See how certain foods can contribute to health and help fight disease
There are several essential nutrients for the body. If you stop consuming one of them or consume one in excess, it can cause a great imbalance in the functioning of the body. Research in the area of food is constant in order to define, more and more, what is important for health and what is unnecessary. Mariana Catta-Preta, nutritionist and Doctor of Science, mentions some important foods to include in the diet.
1. Garlic
Garlic is a seasoning full of benefits: it is antibiotic, anti-inflammatory, antioxidant and protects the cardiovascular system. He assists in cholesterol reduction and blood triglycerides, as well as helping to prevent diabetes and high blood pressure. Raw garlic increases the activity of the body’s defense cells; therefore, it helps in the fight against flu and colds.
two. Pepper
Pepper is rich in vitamin A, B1, B2, C, E and PP. Consumed in moderation, the condiment helps to accelerate metabolism and reduces the risk of cardiovascular disease and the incidence of heart attacks. In addition, it contributes to weight loss and helps reduce the symptoms of PMS (premenstrual tension).
Among other benefits, pepper helps prevent blood clotting, preventing thrombosis and has six times more vitamin C than oranges. It also reduces the risk of diseases such as cataracts, Alzheimer’s and even diabetes.
3. Red fruits
Red fruits have antioxidant properties, which act on the fight against aging, and are rich in vitamin B, essential for cell function.
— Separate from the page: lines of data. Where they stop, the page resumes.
-- the outer while loop; `none` is Python's KeyError (excluded by Pre_)
def loopA (s : List Char) (i : Nat) (acc : List String) : Option (List String) :=
  if _hi : i < s.length then
    let j := innerA s i
    let key := PySem.List.slice s (some (i : Int)) (some ((j + 1 : Nat) : Int))
    if PySem.Chars.isIn ['_'] key then loopA s (j + 1) acc
    else
      match PySem.Dict.get? decipherDict (String.ofList key) with
      | some v => loopA s (j + 1) (acc ++ [v])
      | none => none
  else some acc
termination_by s.length - i
decreasing_by all_goals (have := innerA_ge s i; omega)

def telephone_decipher (telephone_string : String) : String :=
  match loopA telephone_string.toList 0 [] with
  | some msg => PySem.Str.join "" msg
  | none => ""   -- Python raises KeyError here; excluded by Pre_

-- ===== PORT B =====
def lettersB : PySem.Dict Char String := PySem.Dict.ofList
  [('2', "ABC"), ('3', "DEF"), ('4', "GHI"), ('5', "JKL"),
   ('6', "MNO"), ('7', "PQRS"), ('8', "TUV"), ('9', "WXYZ")]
They are also rich in iron, phosphorus, calcium and other minerals and nutrients that help fight anemia and heart disease. They help reduce blood sugar and bad cholesterol, help with the healing process and digestion.
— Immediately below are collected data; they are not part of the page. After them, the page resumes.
-- pv_equiv track=rewrite | github.com/CarlosArH/Python | Fud_programación/ejercicio8_C4.py | son_iguales
-- ===== SOURCE A (Python) =====
-- def son_iguales(frase1, frase2):
--     iguales = True
--     if len(frase1) != len(frase2):
--         iguales = False
--     caracter= 0
--     while iguales and caracter < len(frase1):
--         if frase1[caracter] == frase2[caracter]:
--             caracter += 1
--         else:
--             iguales = False
--     return iguales
-- ===== SOURCE B (Python) =====
-- def son_iguales(frase1, frase2):
--     return frase1 == frase2
-- ===== Notes on version B (the rewrite author's own statement) =====
-- stated objective: simpler
-- what changed: Replaces the manual length check, flag variable and indexed while-loop with a single built-in sequence equality `frase1 == frase2`.
import Mathlib
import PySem

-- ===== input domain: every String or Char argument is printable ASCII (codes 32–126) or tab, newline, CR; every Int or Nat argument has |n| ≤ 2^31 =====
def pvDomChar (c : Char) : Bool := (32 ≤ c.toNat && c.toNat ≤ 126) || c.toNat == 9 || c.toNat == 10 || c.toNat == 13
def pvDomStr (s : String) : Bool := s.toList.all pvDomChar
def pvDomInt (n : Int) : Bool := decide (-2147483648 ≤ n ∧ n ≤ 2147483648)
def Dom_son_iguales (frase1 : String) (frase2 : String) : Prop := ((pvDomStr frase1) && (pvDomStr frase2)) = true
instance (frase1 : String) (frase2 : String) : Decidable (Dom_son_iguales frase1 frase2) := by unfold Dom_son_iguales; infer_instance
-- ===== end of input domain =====

-- B replaces A's manual length check, flag and indexed while-loop with built-in string equality (simpler).


-- ===== PORT A =====
-- the while-loop: state is (iguales = true, caracter = c); iguales = false exits by returning false.
-- frase1[caracter] == frase2[caracter] is compared as Option Char equality; the loop only runs while
-- c < len(frase1) and (since iguales is true) lengths are equal, so both indices are in range and
-- this equals Python's in-range character comparison exactly.
def sonIgualesLoop (l1 l2 : List Char) (c : Nat) : Bool :=
  if _h : c < l1.length then
    if l1[c]? == l2[c]? then sonIgualesLoop l1 l2 (c + 1) else false
  else true
termination_by l1.length - c

def son_iguales (frase1 : String) (frase2 : String) : Bool :=
  let l1 := frase1.toList
  let l2 := frase2.toList
  if l1.length ≠ l2.length then false
  else sonIgualesLoop l1 l2 0

-- ===== PORT B =====
def son_iguales_alt (frase1 : String) (frase2 : String) : Bool :=
  frase1 == frase2

-- ===== PRECONDITION & SPEC =====
def Spec_son_iguales (frase1 : String) (frase2 : String) (out : Bool) : Prop := out = son_iguales_alt frase1 frase2
instance (frase1 : String) (frase2 : String) (out : Bool) : Decidable (Spec_son_iguales frase1 frase2 out) := by unfold Spec_son_iguales; infer_instance

-- ===== CLAIM (what is proved, stated in full; the proofs are below) =====
def Claim_equal_son_iguales : Prop := ∀ (frase1 : String) (frase2 : String), Dom_son_iguales frase1 frase2 → Spec_son_iguales frase1 frase2 (son_iguales frase1 frase2)

-- ===== LEMMAS AND PROOFS =====

-- With equal lengths, the loop from index c decides equality of the suffixes from c.
theorem sonIgualesLoop_eq (l1 l2 : List Char) (hl : l1.length = l2.length) (c : Nat) :
    sonIgualesLoop l1 l2 c = (l1.drop c == l2.drop c) := by
  fun_induction sonIgualesLoop l1 l2 c with
  | case1 c h heq ih =>
      have h2 : c < l2.length := hl ▸ h
      have heq' : l1[c] = l2[c] := by
        simpa [List.getElem?_eq_getElem, h, h2] using heq
      rw [ih, List.drop_eq_getElem_cons h, List.drop_eq_getElem_cons h2, heq']
      simp only [List.cons_beq_cons, beq_self_eq_true, Bool.true_and]
  | case2 c h heq =>
      have h2 : c < l2.length := hl ▸ h
      have hne : l1[c] ≠ l2[c] := by
        intro he
        exact heq (by simp [h, h2, he])
      have hd : List.drop c l1 ≠ List.drop c l2 := by
        intro he
        rw [List.drop_eq_getElem_cons h, List.drop_eq_getElem_cons h2] at he
        simp only [List.cons.injEq] at he
        exact hne he.1
      exact (beq_false_of_ne hd).symm
  | case3 c h =>
      have : l1.length ≤ c := Nat.le_of_not_lt h
      rw [List.drop_eq_nil_of_le this, List.drop_eq_nil_of_le (hl ▸ this)]
      rfl

-- ===== VERDICT (by name: the statement is the Claim_ definition above) =====
theorem son_iguales_spec : Claim_equal_son_iguales := by
  intro f1 f2 _
  unfold Spec_son_iguales son_iguales son_iguales_alt
  simp only []
  by_cases hl : f1.toList.length = f2.toList.length
  · rw [if_neg (by simpa using hl), sonIgualesLoop_eq _ _ hl 0]
    simp only [List.drop_zero]
    rw [Bool.eq_iff_iff, beq_iff_eq, beq_iff_eq]
    exact String.toList_inj
  · rw [if_pos (by simpa using hl)]
    have : f1 ≠ f2 := by
      intro he; exact hl (by rw [he])
    simp [this]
Attention: these fruits are often consumed in the form of jellies and sweets, but, in addition to having added sugar, the nutritional properties of red fruits are more active when they are eaten fresh. Some examples of red fruits: watermelon, strawberry, cherry, raspberry and blackberry.
4. Spinach
Spinach is a rich source of antioxidants and bioflavonoids. It is indicated to help fight anemia, due to the high iron content. In addition, it has a lot of fiber and high nutritional value.
5. oilseeds
They are rich sources of fiber, calcium, iron, potassium, zinc, vitamin E, selenium and folic acid. Among its benefits are strengthening the immune system and healing and antioxidant action. They also help reduce bad cholesterol (LDL) and increase good cholesterol (HDL), control blood pressure and relieve PMS symptoms.
They work as appetite suppressants, which is why they are often adopted by those on a diet. However, they should be consumed in small amounts, as they are high in calories. Examples of oilseeds: walnuts, cashew nuts, Brazil nuts, peanuts, sunflower seeds, almonds, pistachios, hazelnuts, pine nuts and macadamia nuts.
Source: Maxima

I am an experienced author and journalist with a passion for lifestyle journalism. I currently work for Buna Times, one of the leading news websites in the world. I specialize in writing stories about health, wellness, fashion, beauty, interior design, and more. My articles have been featured on major publications such as The Guardian and The Huffington Post.